The future of CRISPR, USA being USA, and more: THE WEEKLY RECAP (2022#26)

This week we have a bit of news on the new Covid variants, the craziness of the US, gamers being gamers (i.e., toxic)… but also some good news regarding roaming in the EU and the future of CRISPR. Let’s start:

Keep your masks in the closet

Because Covid is not over, and we cannot know for sure if new variants will cause trouble. It seems like the latest variations are better at infecting people who were immune to the original omicron strain, so we might see some booster shots in the future specifically designed for these evolved viruses.

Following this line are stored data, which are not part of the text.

-- the fill phases of A and the append-style fill agree
lemma pv_fill_core (n : Nat) : ∀ (fuel : Nat) (C out : List Int), C.length = n →
    out.length + fuel = n → C.take out.length = out →
    (PySem.List.pyRange (out.length : Int) (n : Int)).foldl
      (fun B j => PySem.List.pySetD B j (pvMinFill (PySem.List.slice B (some (max (j-2) 0)) (some j)))) C
      = pvFillB n out := by
  intro fuel
  induction fuel with
  | zero =>
    intro C out hC hlen htake
    rw [PySem.List.pyRange_one_eq_nil (by omega), List.foldl_nil]
    rw [pvFillB.eq_def, if_neg (by omega)]
    rw [show out.length = n by omega, show n = C.length from hC.symm, List.take_length] at htake
    exact htake
  | succ fuel ih =>
    intro C out hC hlen htake
    have hm : out.length < n := by omega
    have hmC : out.length < C.length := by omega
    rw [PySem.List.pyRange_one_cons (by exact_mod_cast hm), List.foldl_cons]
    rw [pv_slice_pair C (out.length : Int) (by positivity) (by exact_mod_cast le_of_lt hmC)]
    have hgag : ∀ j : Nat, j < out.length → C.getD j 0 = out.getD j 0 := by
      intro j hj
      rw [← htake, pv_getD_take hj]
    rw [pvFillB.eq_def, if_pos hm]
    have hset : PySem.List.pySetD C ((out.length : Nat) : Int)
        (pvMinFill (if 2 ≤ ((out.length : Nat) : Int) then
            [C.getD (((out.length : Nat) : Int).toNat - 2) 0, C.getD (((out.length : Nat) : Int).toNat - 1) 0]
          else if 1 ≤ ((out.length : Nat) : Int) then [C.getD 0 0] else []))
        = C.set out.length (pvMinFill (if 2 ≤ ((out.length : Nat) : Int) then
            [C.getD (out.length - 2) 0, C.getD (out.length - 1) 0]
          else if 1 ≤ ((out.length : Nat) : Int) then [C.getD 0 0] else [])) := by
      rw [PySem.List.pySetD_natCast]
      congr 2 <;> simp
    rw [hset]
    have hval : (pvMinFill (if 2 ≤ ((out.length : Nat) : Int) then
            [C.getD (out.length - 2) 0, C.getD (out.length - 1) 0]
          else if 1 ≤ ((out.length : Nat) : Int) then [C.getD 0 0] else []))
        = pvCFill (pvLast1 out) (pvLast2 out) 0 := by
      unfold pvLast1 pvLast2
      rcases Nat.lt_or_ge out.length 1 with h1 | h1
      · rw [if_neg (by omega), if_neg (by omega), if_neg (by omega), if_neg (by omega)]
        exact pv_fill_val_00.symm
      rcases Nat.lt_or_ge out.length 2 with h2 | h2
      · have he : out.length = 1 := by omega
        rw [if_neg (by omega), if_pos (by omega), if_pos (by omega), if_neg (by omega)]
        rw [pv_gd _ _ (by omega), hgag 0 (by omega)]
        rw [show ((out.length : Int) - 1).toNat = 0 by omega]
        exact (pv_fill_val_10 _).symm
      · rw [if_pos (by exact_mod_cast h2), if_pos (by omega), if_pos (by omega)]
        rw [pv_gd _ _ (by omega), pv_gd _ _ (by omega)]
        rw [show ((out.length : Int) - 1).toNat = out.length - 1 by omega,
            show ((out.length : Int) - 2).toNat = out.length - 2 by omega]
        rw [hgag (out.length - 2) (by omega), hgag (out.length - 1) (by omega)]
        exact (pv_fill_val_11 _ _).symm
    rw [hval]
    set c := pvCFill (pvLast1 out) (pvLast2 out) 0 with hc
    have := ih (C.set out.length c) (out ++ [c])
      (by simpa using hC) (by simpa using by omega : (out ++ [c]).length + fuel = n)
      (by
        have : (C.set out.length c).take (out.length + 1) = C.take out.length ++ [c] :=
          pv_take_succ hmC (by simp) (fun j hj => pv_getD_set_ne _ _ _ _ (by omega))
            (pv_getD_set_self _ _ _ hmC)
        simpa [htake] using this)
    rw [← this]
    congr 1
    simp

-- ===== VERDICT (by name: the statement is the Claim_ definition above) =====
theorem smallestBeautifulString_spec : Claim_equal_smallestBeautifulString := by
  intro s k _ hpre
  unfold Spec_smallestBeautifulString smallestBeautifulString smallestBeautifulString_alt
  have hne : s.toList ≠ [] := by
    intro hnil
    apply hpre
    have := congrArg String.ofList hnil
    simpa using this
  set L : List Int := s.toList.map (fun c => (c.toNat : Int) - 97) with hLdef
  have hDig : pvDigits s = L := rfl
  have hlen : 0 < L.length := by
    rw [hLdef]
    simpa using List.length_pos_iff.mpr hne
  rw [hDig]
  have hm : ((L.length : Int) - 1).toNat = L.length - 1 := by omega
  have hC0 : pvIncr L ((L.length : Int) - 1) = L.set (L.length - 1) (L.getD (L.length - 1) 0 + 1) := by
    unfold pvIncr
    rw [PySem.List.pySetD_of_nonneg _ _ (by omega), pv_gd _ _ (by omega), hm]
  have hrel := pv_pivot_core k (pvIncr L ((L.length : Int) - 1)) ((L.length : Int) - 1) L
    (by rw [hC0]; simp)
    (by omega) (by omega)
    (by intro j hj
        rw [hC0, pv_getD_set_ne _ _ _ _ (by omega)])
    (by rw [hC0, hm, pv_getD_set_self _ _ _ (by omega)])
  rw [pv_pivot_eq] at hrel
  rcases hA : pvLoopA k (pvIncr L ((L.length : Int) - 1)) ((L.length : Int) - 1) with - | ⟨C', i₀⟩ <;>
    rcases hB : pvPivotB k L ((L.length : Int) - 1) with - | ⟨i₁, w⟩ <;>
      rw [hA, hB] at hrel
  · exact hrel.elim
  · exact hrel.elim
  · obtain ⟨hii, hi0, hiu, hClen, htake⟩ := hrel
    subst hii
    show String.ofList ((pvFillA (L.length : Int) C' i₀).map (fun a => Char.ofNat (97 + a).toNat)) = _
    simp only []
    have hout_len : (L.take i₀.toNat ++ [w]).length = i₀.toNat + 1 := by
      simp
      omega
    have hfill : pvFillA (L.length : Int) C' i₀ = pvFillB L.length (L.take i₀.toNat ++ [w]) := by
      unfold pvFillA
      rw [show (i₀ + 1 : Int) = (((L.take i₀.toNat ++ [w]).length : Nat) : Int) by
        rw [hout_len]; push_cast; omega]
      exact pv_fill_core L.length (L.length - (i₀.toNat + 1)) C' (L.take i₀.toNat ++ [w])
        hClen (by rw [hout_len]; omega) (by rw [hout_len]; exact htake)
    have hslice : PySem.List.slice L none (some i₀) = L.take i₀.toNat :=
      PySem.List.slice_to _ hi0
    have hl1 : pvLast1 (L.take i₀.toNat ++ [w]) = some w := by
      unfold pvLast1
      rw [if_pos (by rw [hout_len]; omega)]
      congr 1
      rw [pv_gd _ _ (by rw [hout_len]; push_cast; omega)]
      rw [hout_len]
      rw [show (((i₀.toNat + 1 : Nat) : Int) - 1).toNat = i₀.toNat by omega]
      simp [List.getD_eq_getElem?_getD, List.getElem?_append_right,
        show (L.take i₀.toNat).length = i₀.toNat by simp; omega]
    have hl2 : pvLast2 (L.take i₀.toNat ++ [w]) =
        (if 1 ≤ i₀ then some (PySem.List.pyGetD L (i₀-1) 0) else none) := by
      unfold pvLast2
      rcases lt_or_ge i₀ 1 with h1 | h1
      · rw [if_neg (by rw [hout_len]; omega), if_neg (by omega)]
      · rw [if_pos (by rw [hout_len]; omega), if_pos h1]
        rw [pv_gd _ _ (by rw [hout_len]; push_cast; omega), pv_gd _ _ (by omega)]
        congr 1
        rw [hout_len, show (((i₀.toNat + 1 : Nat) : Int) - 2).toNat = i₀.toNat - 1 by omega,
            show (i₀ - 1).toNat = i₀.toNat - 1 by omega]
        rw [List.getD_eq_getElem?_getD, List.getD_eq_getElem?_getD,
            List.getElem?_append_left (by simp; omega), List.getElem?_take_of_lt (by omega)]
    have hgen := pv_fillB_gen L.length (L.length - (i₀.toNat + 1)) (L.take i₀.toNat ++ [w])
      (by rw [hout_len]; omega)
    rw [hfill, hgen, hl1, hl2, pv_gen_tile, hslice]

What Omicron’s BA.4 and BA.5 variants mean for the pandemic, on Nature
COVID-19 booster shots should target omicron variants, FDA says, on The Verge

Time travelling is real

And it is happening on the USA right now. My condolences to any woman that will suffer from one of the most stupid decisions I have ever seen in that country (and the list is not short by any means). Seems like many people have less problems with kids being killed at schools than with women taking their own decisions.

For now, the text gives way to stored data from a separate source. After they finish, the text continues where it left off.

-- pv_equiv track=rewrite | github.com/liujuanjuan1984/lifeos-cli | src/lifeos_cli/i18n.py | _locale_candidates
-- ===== SOURCE A (Python) =====
-- DEFAULT_LOCALE = "en"
--
-- def _normalize_locale_tag(locale_tag: str) -> str:
--     """Convert a BCP-47-like tag into the locale directory naming convention."""
--     return locale_tag.strip().replace("-", "_")
--
-- def _locale_candidates(locale_tag: str) -> list[str]:
--     """Return locale lookup candidates from most specific to least specific."""
--     normalized = _normalize_locale_tag(locale_tag)
--     parts = [part for part in normalized.split("_") if part]
--     if not parts:
--         return [DEFAULT_LOCALE]
--     candidates = ["_".join(parts[: index + 1]) for index in range(len(parts))]
--     candidates.reverse()
--     if DEFAULT_LOCALE not in candidates:
--         candidates.append(DEFAULT_LOCALE)
--     return candidates
-- ===== SOURCE B (Python) =====
-- DEFAULT_LOCALE = "en"
--
--
-- def _locale_candidates(locale_tag: str) -> list[str]:
--     """Peel trailing segments off the full normalized tag instead of building prefixes."""
--     normalized = locale_tag.strip().replace("-", "_")
--     parts = [part for part in normalized.split("_") if part]
--     if not parts:
--         return [DEFAULT_LOCALE]
--     candidates = []
--     current = "_".join(parts)
--     while current:
--         candidates.append(current)
--         current = current.rpartition("_")[0]
--     if DEFAULT_LOCALE not in candidates:
--         candidates.append(DEFAULT_LOCALE)
--     return candidates
-- ===== Notes on version B (the rewrite author's own statement) =====
-- stated objective: alternative
-- what changed: B builds the candidate list by repeatedly peeling the trailing '_'-segment off the full joined tag with a rpartition loop on one shrinking string, instead of constructing every prefix slice independently over range(len(parts)) and reversing the list.
import Mathlib
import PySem

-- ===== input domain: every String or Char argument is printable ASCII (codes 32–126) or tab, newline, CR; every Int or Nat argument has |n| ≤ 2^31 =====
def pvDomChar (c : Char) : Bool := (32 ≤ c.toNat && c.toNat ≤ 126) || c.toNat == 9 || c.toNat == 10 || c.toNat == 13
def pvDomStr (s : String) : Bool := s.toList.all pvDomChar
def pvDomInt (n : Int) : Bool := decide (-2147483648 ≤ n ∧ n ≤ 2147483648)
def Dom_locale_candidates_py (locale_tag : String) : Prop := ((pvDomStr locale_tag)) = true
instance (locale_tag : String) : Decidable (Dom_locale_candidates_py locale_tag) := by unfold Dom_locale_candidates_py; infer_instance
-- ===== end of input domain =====

-- B builds the candidate list by repeatedly peeling the trailing '_'-segment off the full joined
-- tag (a rpartition loop on one shrinking string) instead of constructing each prefix slice
-- independently and reversing; objective: alternative decomposition, same cost.

-- ===== PORT A =====
def locale_candidates_py (locale_tag : String) : List String :=
  let normalized := PySem.Chars.replace (PySem.Chars.strip locale_tag.toList) ['-'] ['_']
  let parts := (PySem.Chars.splitOn normalized ['_']).filter (fun part => part ≠ [])
  if parts = [] then ["en"]
  else
    let candidates := (PySem.List.pyRange 0 (parts.length : Int) 1).map
      (fun index => String.ofList (PySem.Chars.join ['_'] (PySem.List.slice parts none (some (index + 1)))))
    let candidates := candidates.reverse
    if "en" ∈ candidates then candidates else candidates ++ ["en"]

-- ===== PORT B =====
-- exact port of cur.rpartition("_")[0] for the single-char separator "_":
-- everything strictly before the LAST '_' ("" when '_' does not occur)
def pvRpartBefore (cs : List Char) : List Char :=
  ((cs.reverse.dropWhile (fun c => c ≠ '_')).drop 1).reverse

-- the `while current:` loop of B: collect current, then truncate at the last '_'
-- (fuel only makes the recursion structural; `current` strictly shrinks, so
-- `length + 1` fuel at the call site is always enough)
def pvPeel (fuel : Nat) (cur : List Char) : List (List Char) :=
  match fuel with
  | 0 => []
  | fuel + 1 => if cur = [] then [] else cur :: pvPeel fuel (pvRpartBefore cur)

def locale_candidates_py_alt (locale_tag : String) : List String :=
  let normalized := PySem.Chars.replace (PySem.Chars.strip locale_tag.toList) ['-'] ['_']
  let parts := (PySem.Chars.splitOn normalized ['_']).filter (fun part => part ≠ [])
  if parts = [] then ["en"]
  else
    let joined := PySem.Chars.join ['_'] parts
    let candidates := (pvPeel (joined.length + 1) joined).map String.ofList
    if "en" ∈ candidates then candidates else candidates ++ ["en"]

-- ===== PRECONDITION & SPEC =====
def Spec_locale_candidates_py (locale_tag : String) (out : List String) : Prop := out = locale_candidates_py_alt locale_tag
instance (locale_tag : String) (out : List String) : Decidable (Spec_locale_candidates_py locale_tag out) := by unfold Spec_locale_candidates_py; infer_instance

-- ===== CLAIM (what is proved, stated in full; the proofs are below) =====
def Claim_equal_locale_candidates_py : Prop := ∀ (locale_tag : String), Dom_locale_candidates_py locale_tag → Spec_locale_candidates_py locale_tag (locale_candidates_py locale_tag)

-- ===== LEMMAS AND PROOFS =====

-- every piece produced by split("_") is free of '_'
theorem splitOn_go_no_sep (fuel : Nat) : ∀ (l cur : List Char) (acc : List (List Char)),
    l.length ≤ fuel → '_' ∉ cur → (∀ p ∈ acc, '_' ∉ p) →
    ∀ p ∈ PySem.Chars.splitOn.go ['_'] fuel l cur acc, '_' ∉ p := by
  induction fuel with
  | zero =>
    intro l cur acc hl hcur hacc p hp
    have hl0 : l = [] := List.eq_nil_of_length_eq_zero (Nat.le_zero.mp hl)
    subst hl0
    rw [PySem.Chars.splitOn.go.eq_def] at hp
    simp only [List.mem_reverse, List.mem_cons, List.append_nil] at hp
    rcases hp with h | h
    · subst h; simpa using hcur
    · exact hacc p h
  | succ fuel ih =>
    intro l cur acc hl hcur hacc p hp
    cases l with
    | nil =>
      rw [PySem.Chars.splitOn.go.eq_def] at hp
      simp only [List.mem_reverse, List.mem_cons] at hp
      rcases hp with h | h
      · subst h; simpa using hcur
      · exact hacc p h
    | cons c rest =>
      rw [PySem.Chars.splitOn.go.eq_def] at hp
      by_cases hpre : ['_'].isPrefixOf (c :: rest) = true
      · simp only [hpre, if_true] at hp
        refine ih _ [] _ (by simpa using hl) (by simp) ?_ p hp
        intro q hq
        rcases List.mem_cons.mp hq with h | h
        · subst h; simpa using hcur
        · exact hacc q h
      · simp only [hpre, if_false, Bool.false_eq_true] at hp
        have hc : c ≠ '_' := by
          intro h; subst h
          simp [List.isPrefixOf] at hpre
        refine ih rest (c :: cur) acc (by simpa using Nat.le_of_succ_le_succ (by simpa using hl)) ?_ hacc p hp
        intro hmem
        rcases List.mem_cons.mp hmem with h | h
        · exact hc h.symm
        · exact hcur h

theorem splitOn_no_sep (cs : List Char) : ∀ p ∈ PySem.Chars.splitOn cs ['_'], '_' ∉ p := by
  unfold PySem.Chars.splitOn
  exact splitOn_go_no_sep (cs.length + 1) cs [] [] (by omega) (by simp) (by simp)

theorem join_concat (ps : List (List Char)) (p : List Char) (h : ps ≠ []) :
    PySem.Chars.join ['_'] (ps ++ [p]) = PySem.Chars.join ['_'] ps ++ '_' :: p := by
  induction ps with
  | nil => cases h rfl
  | cons q qs ih =>
    cases qs with
    | nil =>
      simp [PySem.Chars.join_cons_cons, PySem.Chars.join_singleton]
    | cons r rs =>
      have hstep : (q :: r :: rs) ++ [p] = q :: ((r :: rs) ++ [p]) := by simp
      rw [hstep]
      have hcons : (r :: rs) ++ [p] = r :: (rs ++ [p]) := by simp
      rw [hcons, PySem.Chars.join_cons_cons, ← hcons, ih (by simp), PySem.Chars.join_cons_cons]
      simp

theorem dropWhile_all_ne (p : List Char) (hp : '_' ∉ p) :
    p.reverse.dropWhile (fun c => c ≠ '_') = [] := by
  rw [List.dropWhile_eq_nil_iff]
  intro x hx
  simp only [List.mem_reverse] at hx
  simp only [decide_eq_true_eq]
  intro h
  exact hp (h ▸ hx)

theorem rpart_no_sep (p : List Char) (hp : '_' ∉ p) : pvRpartBefore p = [] := by
  unfold pvRpartBefore
  rw [dropWhile_all_ne p hp]
  simp

theorem rpart_concat (xs p : List Char) (hp : '_' ∉ p) :
    pvRpartBefore (xs ++ '_' :: p) = xs := by
  unfold pvRpartBefore
  rw [List.reverse_append, List.reverse_cons, List.append_assoc, List.dropWhile_append,
      dropWhile_all_ne p hp]
  simp

theorem pvPeel_nil (fuel : Nat) : pvPeel fuel [] = [] := by
  cases fuel <;> simp [pvPeel]

theorem peel_join (parts : List (List Char)) :
    ∀ fuel : Nat, (∀ p ∈ parts, p ≠ []) → (∀ p ∈ parts, '_' ∉ p) → parts ≠ [] →
    (PySem.Chars.join ['_'] parts).length < fuel →
    pvPeel fuel (PySem.Chars.join ['_'] parts)
      = ((List.range parts.length).map (fun i => PySem.Chars.join ['_'] (parts.take (i + 1)))).reverse := by
  induction parts using List.reverseRecOn with
  | nil => intro _ _ _ h _; cases h rfl
  | append_singleton ps p ih =>
    intro fuel hne hfree _ hfuel
    have hpne : p ≠ [] := hne p (by simp)
    have hpfree : '_' ∉ p := hfree p (by simp)
    by_cases hps : ps = []
    · subst hps
      simp only [List.nil_append] at hfuel ⊢
      rw [PySem.Chars.join_singleton] at hfuel ⊢
      cases fuel with
      | zero => omega
      | succ f =>
        simp only [pvPeel]
        rw [if_neg hpne, rpart_no_sep p hpfree, pvPeel_nil]
        simp [PySem.Chars.join_singleton, List.range_succ]
    · rw [join_concat ps p hps] at hfuel ⊢
      cases fuel with
      | zero => omega
      | succ f =>
        have hjoin_ne : PySem.Chars.join ['_'] ps ++ '_' :: p ≠ [] := by simp
        simp only [pvPeel]
        rw [if_neg hjoin_ne, rpart_concat _ p hpfree]
        have hlt : (PySem.Chars.join ['_'] ps).length < f := by
          simp only [List.length_append, List.length_cons] at hfuel
          omega
        rw [ih f (fun q hq => hne q (by simp [hq])) (fun q hq => hfree q (by simp [hq])) hps hlt]
        have hlen : (ps ++ [p]).length = ps.length + 1 := by simp
        rw [hlen, List.range_succ, List.map_append]
        have hmapeq : (List.range ps.length).map (fun i => PySem.Chars.join ['_'] ((ps ++ [p]).take (i + 1)))
            = (List.range ps.length).map (fun i => PySem.Chars.join ['_'] (ps.take (i + 1))) := by
          apply List.map_congr_left
          intro i hi
          rw [List.take_append_of_le_length (by simp only [List.mem_range] at hi; omega)]
        rw [hmapeq]
        have htake : (ps ++ [p]).take (ps.length + 1) = ps ++ [p] := by
          rw [← hlen]; exact List.take_length
        simp [htake, join_concat ps p hps, List.reverse_append]

theorem pyRange_zero_eq (n : Nat) :
    PySem.List.pyRange 0 (n : Int) 1 = List.map Int.ofNat (List.range n) := by
  rcases Nat.eq_zero_or_pos n with h | h
  · subst h; simp [PySem.List.pyRange]
  · simp [PySem.List.pyRange, h]

theorem A_cands (parts : List (List Char)) :
    (PySem.List.pyRange 0 (parts.length : Int) 1).map
        (fun index => String.ofList (PySem.Chars.join ['_'] (PySem.List.slice parts none (some (index + 1)))))
      = (List.range parts.length).map (fun i => String.ofList (PySem.Chars.join ['_'] (parts.take (i + 1)))) := by
  rw [pyRange_zero_eq, List.map_map]
  apply List.map_congr_left
  intro i hi
  simp only [Function.comp_apply]
  have hcast : (Int.ofNat i + 1) = ((i + 1 : Nat) : Int) := by
    simp
  rw [hcast, PySem.List.slice_to parts (by positivity), Int.toNat_natCast]

theorem branch_eq (parts : List (List Char))
    (hfree : ∀ p ∈ parts, '_' ∉ p) (hne : ∀ p ∈ parts, p ≠ []) :
    (if parts = [] then ["en"]
     else
       let candidates := ((PySem.List.pyRange 0 (parts.length : Int) 1).map
         (fun index => String.ofList (PySem.Chars.join ['_'] (PySem.List.slice parts none (some (index + 1)))))).reverse
       if "en" ∈ candidates then candidates else candidates ++ ["en"])
    = (if parts = [] then ["en"]
       else
         let candidates := (pvPeel ((PySem.Chars.join ['_'] parts).length + 1) (PySem.Chars.join ['_'] parts)).map String.ofList
         if "en" ∈ candidates then candidates else candidates ++ ["en"]) := by
  by_cases hp : parts = []
  · subst hp; simp
  · rw [if_neg hp, if_neg hp]
    have hc : ((PySem.List.pyRange 0 (parts.length : Int) 1).map
        (fun index => String.ofList (PySem.Chars.join ['_'] (PySem.List.slice parts none (some (index + 1)))))).reverse
        = (pvPeel ((PySem.Chars.join ['_'] parts).length + 1) (PySem.Chars.join ['_'] parts)).map String.ofList := by
      rw [A_cands, peel_join parts _ hne hfree hp (by omega), List.map_reverse, List.map_map]
      rfl
    simp only [hc]

-- ===== VERDICT (by name: the statement is the Claim_ definition above) =====
theorem locale_candidates_py_spec : Claim_equal_locale_candidates_py := by
  intro s _
  unfold Spec_locale_candidates_py locale_candidates_py locale_candidates_py_alt
  refine branch_eq _ ?_ ?_
  · intro p hmem
    exact splitOn_no_sep _ p (List.mem_filter.mp hmem).1
  · intro p hmem
    exact of_decide_eq_true (List.mem_filter.mp hmem).2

Right to abortion overturned by US Supreme Court after nearly 50 years in Roe v Wade ruling, on Sky News
I Invented Gilead. The Supreme Court Is Making It Real, on The Atlantic
World leaders condemn US abortion ruling as ‘backwards step’, on The Guardian

How 9/11 shaped the world

I have shared some articles before on how 9/11 shaped the world we live in, but this week I found this new series by The Verge on the Department of Homeland Security. It is very cool to see the budget and topics they have been focused for the past few years: airport safety and surveillance, bending the law in the name of safety, invading other countries… that is quite a list.

Homeland: a special series from The Verge, on The Verge

We can’t have nice things anymore

People being jerks is nothing new, but the internet is taking this behaviour to incredible levels. This week Ron Gilbert posted a nice trailer for the upcoming video game on the Monkey Island franchise, and some idiots reacted in a toxic manner, personally attacking the people working on the game. Go play the game when it’s launched or just ignore it, but for the sake of god, let people do their thing without stupid attacks. BTW, the trailer looks super cool and I can’t wait to play it this winter.

Ron Gilbert won’t post about the new Monkey Island anymore following online abuse, on The Verge

EU delivers

One of the trinkets that the EU gave us was being able to move around with internet access on our phones without having to pay abusive fees. The thing is that the benefit had an expiration date (2022), but luckily for us, this measure has been extended for another decade. Hopefully by then we will have a global network of free access to information.

European Union keeps mobile roaming fees at bay for another decade, on TechCrunch

I am here in my mould

Really cool article on the story behind one of the most famous songs of the past few decades. I was not aware of any of it, but to be honest, it does not really surprise me. After all, we keep seeing almost every month stories about plagiarism in music, and stupid fights about who sampled what or who should be on the credits of some song. Anyway, quite the dick move from Jagger and Richards to not back a fellow musician (it is not like they really needed the money from royalties…).

‘60 Songs That Explain the ’90s’: The Bittersweet History of “Bitter Sweet Symphony”, on The Ringer

The future is here

And we cannot even imagine what a technology such as CRISPR will enable in the following years. I have shared before some of the ideas based on it, such as fighting global warming, but the list is almost endless. There are some very important moral debates too, which makes the topic extremely interesting. You can take a look in this nice article from the New York Times.

CRISPR, 10 Years On: Learning to Rewrite the Code of Life, on The New York Times

And that’s it for the week. Stay safe!